Social and political tensions are on the rise in the world and they are mainly caused by inequalities. Architecture-wise cities are an embodiment of the differences separating the poor peripheries from wealthier areas. But is it possible to find solutions?
French architecture practice LAN (Local Architecture Network) – founded by Benoit Jallon and Umberto Napolitano in 2002 – presented at the 15th International Architecture Exhibition in Venice two projects introduced by two models on display at the Central Pavilion of the Giardini.
The first model (a tower with laser cut silhouettes of people showed as they use the space in different ways – from having a party or an intimate night to a hilarious tragicomic vignette of a man curiously attacked by a urban tiger…) is represented by the Génicart district, located near the centre of Lormont and adjacent to the town's main urban and interurban network.

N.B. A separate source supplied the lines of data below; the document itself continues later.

-- pv_equiv track=rewrite | github.com/sidduGIT/list_examples | list_examples.py | remove_index
-- ===== SOURCE A (Python) =====
-- def remove_index(lst1,n):
--     index=0
--     nlst=[]
--     for item in lst1:
--         if index==n:
--             pass
--         else:
--             nlst.append(item)
--         index += 1
--     return nlst
-- ===== SOURCE B (Python) =====
-- def remove_index(lst1, n):
--     if 0 <= n < len(lst1):
--         return lst1[:n] + lst1[n+1:]
--     return lst1[:]
-- ===== Notes on version B (the rewrite author's own statement) =====
-- stated objective: simpler
-- what changed: Replaces the counter loop with a skip branch by a bounds test and two slices lst1[:n] + lst1[n+1:] (full copy when n is not a valid forward index).
import Mathlib
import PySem

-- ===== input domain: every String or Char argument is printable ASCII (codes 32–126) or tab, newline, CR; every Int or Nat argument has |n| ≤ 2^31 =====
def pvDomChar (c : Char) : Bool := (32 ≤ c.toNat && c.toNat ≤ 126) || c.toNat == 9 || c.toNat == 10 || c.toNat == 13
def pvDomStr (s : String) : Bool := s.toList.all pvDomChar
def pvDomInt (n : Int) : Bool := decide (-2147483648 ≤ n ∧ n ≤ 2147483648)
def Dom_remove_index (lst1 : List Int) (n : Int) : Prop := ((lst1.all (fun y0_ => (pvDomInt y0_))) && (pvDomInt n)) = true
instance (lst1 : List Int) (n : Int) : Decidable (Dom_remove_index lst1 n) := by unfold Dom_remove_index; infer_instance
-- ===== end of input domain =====

-- B replaces A's counter loop with a bounds test and two slices (same cost; objective: simpler).
-- ===== PORT A =====
-- Literal port of A: fold over the list carrying (index, nlst); skip the item when index == n.
def remove_index (lst1 : List Int) (n : Int) : List Int :=
  (lst1.foldl (fun (s : Int × List Int) item =>
      (s.1 + 1, if s.1 == n then s.2 else s.2 ++ [item])) (0, [])).2

-- ===== PORT B =====
-- Port of B: bounds test, then two slices lst1[:n] ++ lst1[n+1:], else the copy lst1[:].
def remove_index_alt (lst1 : List Int) (n : Int) : List Int :=
  if 0 ≤ n ∧ n < lst1.length then
    PySem.List.slice lst1 none (some n) ++ PySem.List.slice lst1 (some (n + 1)) none
  else
    PySem.List.slice lst1 none none

-- ===== PRECONDITION & SPEC =====
def Spec_remove_index (lst1 : List Int) (n : Int) (out : List Int) : Prop := out = remove_index_alt lst1 n
instance (lst1 : List Int) (n : Int) (out : List Int) : Decidable (Spec_remove_index lst1 n out) := by unfold Spec_remove_index; infer_instance

-- ===== CLAIM (what is proved, stated in full; the proofs are below) =====
def Claim_equal_remove_index : Prop := ∀ (lst1 : List Int) (n : Int), Dom_remove_index lst1 n → Spec_remove_index lst1 n (remove_index lst1 n)

-- ===== LEMMAS AND PROOFS =====

-- ===== VERDICT (by name: the statement is the Claim_ definition above) =====
-- A's loop, characterised relative to a running start index i.
theorem removeA_go (n : Int) (lst1 : List Int) : ∀ (i : Int) (acc : List Int),
    (lst1.foldl (fun (s : Int × List Int) item =>
        (s.1 + 1, if s.1 == n then s.2 else s.2 ++ [item])) (i, acc)).2
      = acc ++ (if 0 ≤ n - i ∧ n - i < lst1.length then
          lst1.take (n - i).toNat ++ lst1.drop ((n - i).toNat + 1) else lst1) := by
  induction lst1 with
  | nil => intro i acc; simp
  | cons x xs ih =>
    intro i acc
    simp only [List.foldl_cons]
    rw [ih (i + 1)]
    by_cases hin : i = n
    · have hL : ¬ (0 ≤ n - (i + 1) ∧ n - (i + 1) < (xs.length : Int)) := by omega
      have hR : 0 ≤ n - i ∧ n - i < ((x :: xs).length : Int) := by
        simp; omega
      have h0 : (n - i).toNat = 0 := by omega
      rw [if_pos (by simp [hin] : ((i == n) = true)), if_neg hL, if_pos hR, h0]
      simp
    · rw [if_neg (by simp [hin] : ¬ ((i == n) = true))]
      by_cases hr : 0 ≤ n - i ∧ n - i < ((x :: xs).length : Int)
      · have hr' : 0 ≤ n - (i + 1) ∧ n - (i + 1) < (xs.length : Int) := by
          simp at hr; omega
        have ht : (n - i).toNat = (n - (i + 1)).toNat + 1 := by omega
        rw [if_pos hr', if_pos hr, ht]
        simp
      · have hr' : ¬ (0 ≤ n - (i + 1) ∧ n - (i + 1) < (xs.length : Int)) := by
          simp at hr; omega
        rw [if_neg hr', if_neg hr]
        simp

theorem remove_index_spec : Claim_equal_remove_index := by
  intro lst1 n _
  unfold Spec_remove_index remove_index remove_index_alt
  rw [removeA_go]
  by_cases h : 0 ≤ n ∧ n < (lst1.length : Int)
  · have hn : 0 ≤ n - 0 ∧ n - 0 < (lst1.length : Int) := by omega
    rw [if_pos hn, if_pos h, PySem.List.slice_to _ h.1,
        PySem.List.slice_from _ (by omega : (0:Int) ≤ n + 1)]
    have : (n + 1).toNat = (n - 0).toNat + 1 := by omega
    simp [this]
  · have hn : ¬ (0 ≤ n - 0 ∧ n - 0 < (lst1.length : Int)) := by omega
    rw [if_neg hn, if_neg h, PySem.List.slice_none_none]
    simp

This area consists mainly of collective and social housing and accommodates roughly 10,500 people.
Organized around four different residences and located on the South sector of the district, the project established a residentialisation programme with buildings surrounded by a bright plaza and a playground area, a bucolic setting or a large central lawn with park benches, an ideal open green space for families.
In this way unused collective space is reduced and transformed into pedestrian areas while residents can enjoy more spaces for relaxation or meeting places between the housing groups.

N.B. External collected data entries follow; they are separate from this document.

lemma segs_split (cs : List Char) :
    segs true cs = ((split1 '[' cs).map fH, (split1 '[' cs).flatMap fS) ∧
    segs false cs = (((split1 '[' cs).drop 1).map fH,
      strs (split1 ']' ((split1 '[' cs).headD [])) ++ ((split1 '[' cs).drop 1).flatMap fS) := by
  induction cs with
  | nil => constructor <;> simp [segs, split1, fH, fS, strs]
  | cons c cs ih =>
    obtain ⟨ihT, ihF⟩ := ih
    obtain ⟨q0, qrest, hq⟩ := List.exists_cons_of_ne_nil (split1_ne_nil '[' cs)
    by_cases hc1 : c = '['
    · subst hc1
      rw [show split1 '[' ('[' :: cs) = [] :: split1 '[' cs by simp [split1]]
      constructor
      · simp only [segs, reduceIte]
        rw [ihT]
        simp [fH, fS, split1]
      · simp only [segs, reduceIte]
        rw [ihT]
        simp [split1, strs]
    · by_cases hc2 : c = ']'
      · subst hc2
        rw [show split1 '[' (']' :: cs) = consHd ']' (split1 '[' cs) by
          rw [split1, if_neg (by decide)]]
        rw [hq] at ihF ⊢
        simp only [List.headD_cons] at ihF
        constructor
        · simp only [segs, Char.reduceEq, if_false, reduceIte, consHd]
          rw [ihF]
          simp [fH, fS, split1, strs]
        · simp only [segs, Char.reduceEq, if_false, reduceIte, consHd]
          rw [ihF]
          simp [split1, strs]
      · rw [show split1 '[' (c :: cs) = consHd c (split1 '[' cs) by
          rw [split1, if_neg hc1]]
        obtain ⟨r0, rr, hr⟩ := List.exists_cons_of_ne_nil (split1_ne_nil ']' q0)
        rw [hq] at ihF ⊢
        simp only [List.headD_cons] at ihF
        have hsplit : split1 ']' (c :: q0) = (c :: r0) :: rr := by
          rw [split1, if_neg hc2, hr, consHd]
        constructor
        · simp only [segs, if_neg hc1, if_neg hc2, consHd]
          rw [ihT, hq]
          simp [fH, fS, hsplit, hr]
        · simp only [segs, if_neg hc1, if_neg hc2, consHd]
          rw [ihF]
          simp [strs, hsplit, hr]

lemma B_eq_segs (line : String) :
    get_hypernets_and_supernets_alt line = segs false line.toList := by
  simp only [get_hypernets_and_supernets_alt, splitOn_eq]
  rw [foldB]
  rw [(segs_split line.toList).2]
  simp [strs]

-- ===== VERDICT (by name: the statement is the Claim_ definition above) =====
theorem get_hypernets_and_supernets_spec : Claim_equal_get_hypernets_and_supernets := by
  intro line _
  unfold Spec_get_hypernets_and_supernets
  rw [A_eq_segs, B_eq_segs]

The second model is represented by 79 collective housing units – the "Carré Lumière" residence (with perfect miniature replicas of design pieces such as a Charles Rennie Mackintosh chair, Pop Art posters and a wall photograph of a screenshot from Antonioni's Zabriskie Point) – in Bègles. This new, ecological and social living space, a hybrid typology combining the house and the apartment, and communal and private spaces, consists in a structure that looks a bit like a stack of container-like units destined to a variety of uses.
Each apartment can access its winter garden to increase its living area; inhabitants can do this themselves without having to obtain building permits.
In response to the growth of a family, they can add a room within a framework that has already been constructed, and they can remove it once the kids have left the house.
The bio-climatic design is halfway between the heavily insulated Nordic model and Mediterranean patio-style architecture.
The building is based on the principle of variable compactness, which introduces the notion of the housing's adaptability to the rhythm of the seasons or even of the day.
These two projects show an architecture ready to adapt to the global changes and to suggest scenarios that can help people facing today's social, ecological and economic needs and challenges.